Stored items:
· · · · · · ·

-- pv_equiv track=rewrite | github.com/The-dEnd/PoinconLab | models/traitement_json.py | determine_category_and_subcategory
-- ===== SOURCE A (Python) =====
-- def determine_category_and_subcategory(die_visible_values):
--     if len(die_visible_values) == 1:
--         category = "seul"
--         subcategory = "visible" if die_visible_values[0] == 1 else "nonvisible"
--     else:
--         category = "plusieurs"
--         if all(value == 1 for value in die_visible_values):
--             subcategory = "visible"
--         elif all(value == 0 for value in die_visible_values):
--             subcategory = "nonvisible"
--         else:
--             subcategory = "deux"
--     return category, subcategory
-- ===== SOURCE B (Python) =====
-- def determine_category_and_subcategory(die_visible_values):
--     if len(die_visible_values) == 1:
--         return ("seul", "visible" if die_visible_values[0] == 1 else "nonvisible")
--     # single pass: a 4-state machine replaces A's two staged all() scans
--     state = "empty"
--     for v in die_visible_values:
--         if state == "mixed":
--             break
--         if state == "empty":
--             state = "ones" if v == 1 else ("zeros" if v == 0 else "mixed")
--         elif state == "ones":
--             if v != 1:
--                 state = "mixed"
--         else:  # zeros
--             if v != 0:
--                 state = "mixed"
--     sub = {"empty": "visible", "ones": "visible",
--            "zeros": "nonvisible", "mixed": "deux"}[state]
--     return ("plusieurs", sub)
-- ===== Notes on version B (the rewrite author's own statement) =====
-- stated objective: alternative
-- what changed: A's two staged all()-scans in the else branch are replaced by a single left-to-right pass driving a 4-state machine (empty/ones/zeros/mixed, with early exit on mixed), whose final state is mapped to the subcategory; the seul case returns directly.
import Mathlib
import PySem

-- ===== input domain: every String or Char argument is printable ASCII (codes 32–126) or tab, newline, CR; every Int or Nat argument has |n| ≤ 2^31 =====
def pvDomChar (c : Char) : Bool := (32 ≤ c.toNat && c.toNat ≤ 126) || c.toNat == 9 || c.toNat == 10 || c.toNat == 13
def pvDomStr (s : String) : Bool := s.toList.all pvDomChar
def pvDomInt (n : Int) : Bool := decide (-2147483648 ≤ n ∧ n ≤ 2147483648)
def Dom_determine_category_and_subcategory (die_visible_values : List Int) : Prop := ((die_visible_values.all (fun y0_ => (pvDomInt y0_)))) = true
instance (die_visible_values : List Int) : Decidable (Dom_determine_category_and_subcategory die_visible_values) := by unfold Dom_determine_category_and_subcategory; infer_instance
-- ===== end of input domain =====

-- B: replaces the else-branch's two staged all() scans by one left-to-right pass over a 4-state machine (alternative decomposition, same cost).


-- ===== PORT A =====
def determine_category_and_subcategory (die_visible_values : List Int) : String × String :=
  if die_visible_values.length = 1 then
    ("seul", if PySem.List.pyGetD die_visible_values 0 0 = 1 then "visible" else "nonvisible")
  else
    ("plusieurs",
      if die_visible_values.all (fun value => value == 1) then "visible"
      else if die_visible_values.all (fun value => value == 0) then "nonvisible"
      else "deux")

-- ===== PORT B =====
inductive PvSt | empty | ones | zeros | mixed
deriving DecidableEq, Repr

-- one step of Source B's loop body (the 'break' on mixed is modelled by mixed being absorbing)
def pvStep (st : PvSt) (v : Int) : PvSt :=
  match st with
  | .mixed => .mixed
  | .empty => if v = 1 then .ones else if v = 0 then .zeros else .mixed
  | .ones  => if v ≠ 1 then .mixed else .ones
  | .zeros => if v ≠ 0 then .mixed else .zeros

def pvFinal (st : PvSt) : String :=
  match st with
  | .empty => "visible"
  | .ones  => "visible"
  | .zeros => "nonvisible"
  | .mixed => "deux"

def determine_category_and_subcategory_alt (die_visible_values : List Int) : String × String :=
  if die_visible_values.length = 1 then
    ("seul", if PySem.List.pyGetD die_visible_values 0 0 = 1 then "visible" else "nonvisible")
  else
    ("plusieurs", pvFinal (die_visible_values.foldl pvStep .empty))

-- ===== PRECONDITION & SPEC =====
def Spec_determine_category_and_subcategory (die_visible_values : List Int) (out : String × String) : Prop := out = determine_category_and_subcategory_alt die_visible_values
instance (die_visible_values : List Int) (out : String × String) : Decidable (Spec_determine_category_and_subcategory die_visible_values out) := by unfold Spec_determine_category_and_subcategory; infer_instance

-- ===== CLAIM (what is proved, stated in full; the proofs are below) =====
def Claim_equal_determine_category_and_subcategory : Prop := ∀ (die_visible_values : List Int), Dom_determine_category_and_subcategory die_visible_values → Spec_determine_category_and_subcategory die_visible_values (determine_category_and_subcategory die_visible_values)

-- ===== LEMMAS AND PROOFS =====
lemma pvFoldl_mixed (l : List Int) : l.foldl pvStep .mixed = .mixed := by
  induction l with
  | nil => rfl
  | cons v t ih => simpa [pvStep] using ih

lemma pvFoldl_ones (l : List Int) :
    l.foldl pvStep .ones = if l.all (fun v => v == 1) then .ones else .mixed := by
  induction l with
  | nil => rfl
  | cons v t ih =>
    by_cases h : v = 1
    · simpa [pvStep, h] using ih
    · simp [pvStep, h, pvFoldl_mixed]

lemma pvFoldl_zeros (l : List Int) :
    l.foldl pvStep .zeros = if l.all (fun v => v == 0) then .zeros else .mixed := by
  induction l with
  | nil => rfl
  | cons v t ih =>
    by_cases h : v = 0
    · simpa [pvStep, h] using ih
    · simp [pvStep, h, pvFoldl_mixed]

lemma pvFinal_empty (l : List Int) :
    pvFinal (l.foldl pvStep .empty) =
      (if l.all (fun v => v == 1) then "visible"
       else if l.all (fun v => v == 0) then "nonvisible" else "deux") := by
  cases l with
  | nil => rfl
  | cons v t =>
    by_cases h1 : v = 1
    · simp [pvStep, h1, pvFoldl_ones, pvFinal]
      split_ifs <;> rfl
    · by_cases h0 : v = 0
      · simp [pvStep, h0, pvFoldl_zeros, pvFinal]
        split_ifs <;> rfl
      · simp [pvStep, h1, h0, pvFoldl_mixed, pvFinal]

-- ===== VERDICT (by name: the statement is the Claim_ definition above) =====
theorem determine_category_and_subcategory_spec : Claim_equal_determine_category_and_subcategory := by
  intro l _
  unfold Spec_determine_category_and_subcategory determine_category_and_subcategory
    determine_category_and_subcategory_alt
  rw [pvFinal_empty]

· · · · · · ·

TASK STATEMENT
Copy task for the entries above: every line with the string "scans".

RESPONSE TO THIS TASK
--     # single pass: a 4-state machine replaces A's two staged all() scans
-- what changed: A's two staged all()-scans in the else branch are replaced by a single left-to-right pass driving a 4-state machine (empty/ones/zeros/mixed, with early exit on mixed), whose final state is mapped to the subcategory; the seul case returns directly.
-- B: replaces the else-branch's two staged all() scans by one left-to-right pass over a 4-state machine (alternative decomposition, same cost).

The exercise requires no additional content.